Небо № 7 - Мария Свешникова 4 стр.


– Открой глаза!

– Зачем?

– Не хочу потакать твоему воображению. Ты вообще с кем занимаешься сексом, со мной?

Это был мой первый мужчина старше двадцати трех. Сказать правду – это был мой первый мужчина, не парень, не мальчишка, возомнивший себя альфа-самцом, не метросексуал с поэтичными взглядами на жизнь. Именно мужчина. До этого я пробовала встречаться с творческими сверстниками, нелепо, осторожно, оставляя за собой полуприкрытую дверь, чтобы ретироваться. Пока они влюблялись, я лишь принюхивалась. Стоило мне открыться для чувств, они уставали ждать от меня решений. На берегу я не умела договариваться и была слишком теплолюбива, чтобы, зажмурившись, нырять с борта в пучину амурных вод. Конечно, мне предстояло об кого-то удариться, пораниться, чтобы повзрослеть. Но я как могла оттягивала этот момент, ограничиваясь приятным времяпрепровождением и неловким сексом, где каждый изображал из себя отличного от себя, но не открывался.

– Сколько тебе? – спросил он вдруг.

– Двадцать один.

– Правда, что ли?

– Сажают до четырнадцати. Расслабься.

И он расслабился и дал себе волю, но все равно заставлял беспрестанно смотреть на него и не закатывать глаза. Я не уверена, что до этого я испытывала оргазмы. Нет, иногда я мысленно перемещала себя на съемочную площадку высокохудожественного порно и абстрагировалась, и получалось испытать нечто подобное. А тут не увернуться – все твои ощущения как на ладони, ты открытая книга, а он переворачивает страницы и решает, когда наступит катарсис.

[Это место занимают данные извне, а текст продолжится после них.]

-- pv_equiv track=rewrite | github.com/DavronDostqobilov/list_search | find08_min_count.py | find_min_count
-- ===== SOURCE A (Python) =====
-- def find_min_count(data):
--     """
--     Given the list of numbers, Find count of minimum numbers in the list
--     args:
--         data: list of numbers
--     returns: count of minimum numbers in the list
--     """
--     i=0
--     mn=data[0]
--     while i<len(data):
--         if mn>data[i]:
--             mn=data[i]
--         i+=1
--     return data.count(mn)
-- ===== SOURCE B (Python) =====
-- def find_min_count(data):
--     mn = data[0]
--     count = 1
--     for x in data[1:]:
--         if x == mn:
--             count += 1
--         elif x < mn:
--             mn = x
--             count = 1
--     return count
-- ===== Notes on version B (the rewrite author's own statement) =====
-- stated objective: faster
-- what changed: Replaces the two scans (a while-loop to find the minimum, then data.count) with one fused pass that maintains the running minimum together with its occurrence count.
import Mathlib
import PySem

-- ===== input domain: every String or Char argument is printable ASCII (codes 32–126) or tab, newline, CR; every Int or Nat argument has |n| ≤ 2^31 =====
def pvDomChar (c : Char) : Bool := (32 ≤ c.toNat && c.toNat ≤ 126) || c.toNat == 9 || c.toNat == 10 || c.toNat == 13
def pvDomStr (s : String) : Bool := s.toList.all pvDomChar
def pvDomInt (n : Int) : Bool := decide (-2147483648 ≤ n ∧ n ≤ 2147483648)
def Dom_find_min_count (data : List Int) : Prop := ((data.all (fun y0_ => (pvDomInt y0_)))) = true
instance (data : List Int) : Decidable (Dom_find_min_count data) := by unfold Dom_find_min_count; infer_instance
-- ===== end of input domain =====

-- B fuses A's two scans (min-finding while-loop, then data.count) into one pass keeping (running min, its count).


-- ===== PORT A =====
def find_min_count (data : List Int) : Int :=
  match PySem.List.pyGet? data 0 with
  | none => 0  -- unreachable under Pre_ (data ≠ []); Python raises IndexError
  | some m0 =>
    -- while i < len(data): if mn > data[i]: mn = data[i]
    let mn := data.foldl (fun mn x => if mn > x then x else mn) m0
    PySem.List.count data mn

-- ===== PORT B =====
def find_min_count_alt (data : List Int) : Int :=
  match data with
  | [] => 0  -- unreachable under Pre_ (data ≠ []); Python raises IndexError
  | h :: rest =>
    -- for x in data[1:]: fused (mn, count) update
    (rest.foldl (fun (p : Int × Int) x =>
        if x = p.1 then (p.1, p.2 + 1)
        else if x < p.1 then (x, 1) else p) (h, 1)).2

-- ===== PRECONDITION & SPEC =====
-- Pre_ excludes only the empty list, on which both Pythons raise IndexError at data[0].
def Pre_find_min_count (data : List Int) : Prop := data ≠ []
instance (data : List Int) : Decidable (Pre_find_min_count data) := by unfold Pre_find_min_count; infer_instance
def pvWitness_find_min_count : List Int := ([1, 0, 0, 2])

def Spec_find_min_count (data : List Int) (out : Int) : Prop := out = find_min_count_alt data
instance (data : List Int) (out : Int) : Decidable (Spec_find_min_count data out) := by unfold Spec_find_min_count; infer_instance

-- ===== CLAIM (what is proved, stated in full; the proofs are below) =====
def Claim_equal_find_min_count : Prop := ∀ (data : List Int), Dom_find_min_count data → Pre_find_min_count data → Spec_find_min_count data (find_min_count data)

-- ===== LEMMAS AND PROOFS =====

theorem foldl_min_le (t : List Int) (m : Int) :
    t.foldl (fun mn x => if x < mn then x else mn) m ≤ m := by
  induction t generalizing m with
  | nil => simp
  | cons x t ih =>
    simp only [List.foldl_cons]
    split_ifs with h
    · exact le_trans (ih x) (le_of_lt h)
    · exact ih m

theorem fused_invariant (t : List Int) (m c : Int) :
    t.foldl (fun (p : Int × Int) x =>
        if x = p.1 then (p.1, p.2 + 1)
        else if x < p.1 then (x, 1) else p) (m, c)
      = (t.foldl (fun mn x => if x < mn then x else mn) m,
         (if t.foldl (fun mn x => if x < mn then x else mn) m = m then c else 0)
           + (t.count (t.foldl (fun mn x => if x < mn then x else mn) m) : Int)) := by
  induction t generalizing m c with
  | nil => simp
  | cons x t ih =>
    simp only [List.foldl_cons, List.count_cons]
    by_cases hx : x = m
    · subst hx
      have e1 : (if x = ((x, c) : Int × Int).1 then (((x, c) : Int × Int).1, ((x, c) : Int × Int).2 + 1)
          else if x < ((x, c) : Int × Int).1 then (x, 1) else (x, c)) = (x, c + 1) := by simp
      have e2 : (if x < x then x else x) = x := by simp
      rw [e1]
      simp only [e2]
      rw [ih]
      have hle := foldl_min_le t x
      by_cases hF : t.foldl (fun mn x => if x < mn then x else mn) x = x <;>
        simp [hF] <;> omega
    · by_cases hlt : x < m
      · have e1 : (if x = ((m, c) : Int × Int).1 then (((m, c) : Int × Int).1, ((m, c) : Int × Int).2 + 1)
            else if x < ((m, c) : Int × Int).1 then (x, 1) else (m, c)) = (x, 1) := by
          simp [hx, hlt]
        have e2 : (if x < m then x else m) = x := if_pos hlt
        rw [e1]
        simp only [e2]
        rw [ih]
        have hle := foldl_min_le t x
        have hFne : t.foldl (fun mn x => if x < mn then x else mn) x ≠ m := by omega
        by_cases hF : t.foldl (fun mn x => if x < mn then x else mn) x = x <;>
          simp [hF, hFne, hx] <;> omega
      · have e1 : (if x = ((m, c) : Int × Int).1 then (((m, c) : Int × Int).1, ((m, c) : Int × Int).2 + 1)
            else if x < ((m, c) : Int × Int).1 then (x, 1) else (m, c)) = (m, c) := by
          simp [hx, hlt]
        have e2 : (if x < m then x else m) = m := if_neg hlt
        rw [e1]
        simp only [e2]
        rw [ih]
        have hle := foldl_min_le t m
        have hxF : (x == t.foldl (fun mn x => if x < mn then x else mn) m) = false := by
          simp; omega
        simp [hxF]

-- ===== VERDICT (by name: the statement is the Claim_ definition above) =====
theorem find_min_count_spec : Claim_equal_find_min_count := by
  intro data _ hpre
  match data with
  | [] => exact absurd rfl hpre
  | h :: t =>
    unfold Spec_find_min_count find_min_count find_min_count_alt
    rw [PySem.List.pyGet?_zero_cons]
    simp only [gt_iff_lt, List.foldl_cons, if_neg (lt_irrefl h),
      PySem.List.count_eq, List.count_cons, fused_invariant]
    have hle := foldl_min_le t h
    by_cases hF : t.foldl (fun mn x => if x < mn then x else mn) h = h <;>
      simp [hF] <;> omega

– Я сдаюсь! – почему-то предупредила я о настигающем шторме.

Для некоторых женщин, чтобы сдаться, мало отдаться, нужно еще и получить удовольствие.

У нас было сегодня. А завтра пусть подождет.

* * *

Когда мы выбрались из спальни, петухи давно подняли на уши всю округу. Поэтому мы быстро собрались и выдвинулись в город.

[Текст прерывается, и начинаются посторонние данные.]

-- generic invariant rule for a foldl over range(a, b)
lemma foldl_pyRange_inv {α : Type} (f : α → Int → α) (P : Int → α → Prop) :
    ∀ (a b : Int), a ≤ b → ∀ (init : α), P a init →
      (∀ j x, a ≤ j → j < b → P j x → P (j + 1) (f x j)) →
      P b ((PySem.List.pyRange a b 1).foldl f init) := by
  intro a b
  generalize hd : (b - a).toNat = d
  induction d generalizing a with
  | zero =>
    intro hab init h0 _
    have : b = a := by omega
    subst this
    rw [PySem.List.pyRange_one_eq_nil (le_refl _)]
    exact h0
  | succ d ih =>
    intro hab init h0 hstep
    have hlt : a < b := by omega
    rw [PySem.List.pyRange_one_cons hlt]
    simp only [List.foldl_cons]
    exact ih (a + 1) (by omega) (by omega) (f init a) (hstep a init (le_refl _) hlt h0)
      (fun j x h1 h2 => hstep j x (by omega) h2)

-- characterisation of A's max_j loop
lemma maxj_spec (l : List Char) (p : Nat) (hp2 : p + 2 ≤ l.length)
    (hlt : l.getD (p + 1) ' ' < l.getD p ' ')
    (hsuf : ∀ k : Nat, p < k → k + 1 < l.length → l.getD k ' ' ≤ l.getD (k + 1) ' ') :
    ∃ q : Nat,
      ((PySem.List.pyRange ((p : Int) + 1) ((l.length : Nat) : Int) 1).foldl
        (fun max_j j =>
          if PySem.List.pyGetD l j ' ' < PySem.List.pyGetD l (p : Int) ' ' ∧
             PySem.List.pyGetD l max_j ' ' < PySem.List.pyGetD l j ' ' then j else max_j)
        ((p : Int) + 1)) = (q : Int) ∧
      p < q ∧ q < l.length ∧ l.getD q ' ' < l.getD p ' ' ∧
      (∀ k : Nat, p < k → k < l.length → l.getD k ' ' < l.getD p ' ' →
        l.getD k ' ' ≤ l.getD q ' ') ∧
      (∀ k : Nat, p < k → k < q → l.getD k ' ' < l.getD p ' ' →
        l.getD k ' ' < l.getD q ' ') := by
  have main := foldl_pyRange_inv
    (f := fun max_j j =>
      if PySem.List.pyGetD l j ' ' < PySem.List.pyGetD l (p : Int) ' ' ∧
         PySem.List.pyGetD l max_j ' ' < PySem.List.pyGetD l j ' ' then j else max_j)
    (P := fun j mj => ∃ m : Nat, mj = (m : Int) ∧ p < m ∧ m < l.length ∧
      l.getD m ' ' < l.getD p ' ' ∧
      (∀ k : Nat, p < k → (k : Int) < j → l.getD k ' ' < l.getD p ' ' →
        l.getD k ' ' ≤ l.getD m ' ') ∧
      (∀ k : Nat, p < k → k < m → l.getD k ' ' < l.getD p ' ' →
        l.getD k ' ' < l.getD m ' '))
    ((p : Int) + 1) ((l.length : Nat) : Int) (by omega) ((p : Int) + 1)
    ⟨p + 1, by push_cast; ring, by omega, by omega, hlt,
      fun k hk1 hk2 _ => absurd hk2 (by omega), fun k hk1 hk2 _ => absurd hk2 (by omega)⟩
    ?_
  · obtain ⟨m, hm_eq, hm1, hm2, hm3, hm4, hm5⟩ := main
    exact ⟨m, hm_eq, hm1, hm2, hm3,
      fun k hk1 hk2 hk3 => hm4 k hk1 (by omega) hk3, hm5⟩
  · rintro j x hj1 hj2 ⟨m, rfl, hm1, hm2, hm3, hm4, hm5⟩
    obtain ⟨jN, rfl⟩ : ∃ jN : Nat, j = (jN : Int) := ⟨j.toNat, by omega⟩
    simp only [PySem.List.pyGetD_natCast]
    split_ifs with hc
    · refine ⟨jN, rfl, by omega, by omega, hc.1, ?_, ?_⟩
      · intro k hk1 hk2 hk3
        rcases eq_or_ne k jN with rfl | hne
        · exact le_refl _
        · exact le_of_lt (lt_of_le_of_lt (hm4 k hk1 (by omega) hk3) hc.2)
      · intro k hk1 hk2 hk3
        exact lt_of_le_of_lt (hm4 k hk1 (by omega) hk3) hc.2
    · refine ⟨m, rfl, hm1, hm2, hm3, ?_, hm5⟩
      intro k hk1 hk2 hk3
      rcases eq_or_ne k jN with rfl | hne
      · exact not_lt.mp (fun hlt' => hc ⟨hk3, hlt'⟩)
      · exact hm4 k hk1 (by omega) hk3

-- B's nested fold is the running max over pvCandList
lemma alt_eq (s : String) :
    find_max_smaller_number_alt s =
      match (pvCandList s.toList).foldl (pvStep s.toList) none with
      | none => "-1"
      | some b => if PySem.List.pyGetD b 0 ' ' = '0' then "-1" else String.ofList b := by
  unfold find_max_smaller_number_alt pvCandList pvStep
  rw [List.foldl_flatMap]
  simp only [List.foldl_map]

lemma mem_pvCandList (l : List Char) (t : List Char) :
    t ∈ pvCandList l ↔ ∃ i j : Nat, i < j ∧ j < l.length ∧ t = pvSwap l i j := by
  unfold pvCandList
  simp only [List.mem_flatMap, List.mem_map, PySem.List.mem_pyRange_one]
  constructor
  · rintro ⟨i, ⟨hi0, hin⟩, j, ⟨⟨hj1, hjn⟩, rfl⟩⟩
    obtain ⟨iN, rfl⟩ : ∃ iN : Nat, i = (iN : Int) := ⟨i.toNat, by omega⟩
    obtain ⟨jN, rfl⟩ : ∃ jN : Nat, j = (jN : Int) := ⟨j.toNat, by omega⟩
    refine ⟨iN, jN, by omega, by omega, ?_⟩
    rw [PySem.List.pySetD_of_nonneg _ _ (by omega), PySem.List.pySetD_of_nonneg _ _ (by omega),
      PySem.List.pyGetD_natCast, PySem.List.pyGetD_natCast]
    simp [pvSwap]
  · rintro ⟨i, j, hij, hj, rfl⟩
    refine ⟨(i : Int), ⟨by omega, by omega⟩, (j : Int), ⟨⟨by omega, by omega⟩, ?_⟩⟩
    rw [PySem.List.pySetD_of_nonneg _ _ (by omega), PySem.List.pySetD_of_nonneg _ _ (by omega),
      PySem.List.pyGetD_natCast, PySem.List.pyGetD_natCast]
    simp [pvSwap]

Утро оказалось более чем прохладным, циклон вытеснил свой антипод и понизил градус термометра. Это я поняла, поскольку всю дорогу до шумной трассы ехала с открытым окном и высовывала нос, как игривый домашний пес в первую поездку на дачу.

– Надышалась? – спросил меня Макс, когда я наконец вернула голову в салон.

– Ага. А почему ты тут дом построил? Самое пробочное направление же, – решила я завязать светскую беседу.

– Да как-то так сложилось, что друзья тут начали строиться, позже кусок земли под поселок выкупили. Да и мне тут как-то спокойно, все родное. Вон видишь церквушку с семью куполами? – Он показал рукой в сторону старой деревеньки. – Я там ребенка крестил.

Внутри меня все оборвалось, будто садовыми ножницами перерезали спасительный трос. Конечно, он женат. Иначе зачем ему везти меня в дом, где даже полотенец нет, а не в квартиру? И да, я прекрасно осознавала, что ревновать человека, которого ты видишь первый и последний раз в жизни, – апофеоз глупости. Наверняка успешен, давно женат, ребенок вот еще нарисовался. Судя по тому, как гордо и бодро он сделал ремарку насчет святого обряда, мое воображение мигом нарисовало ему младенца богатырского телосложения, крупного, коренастого…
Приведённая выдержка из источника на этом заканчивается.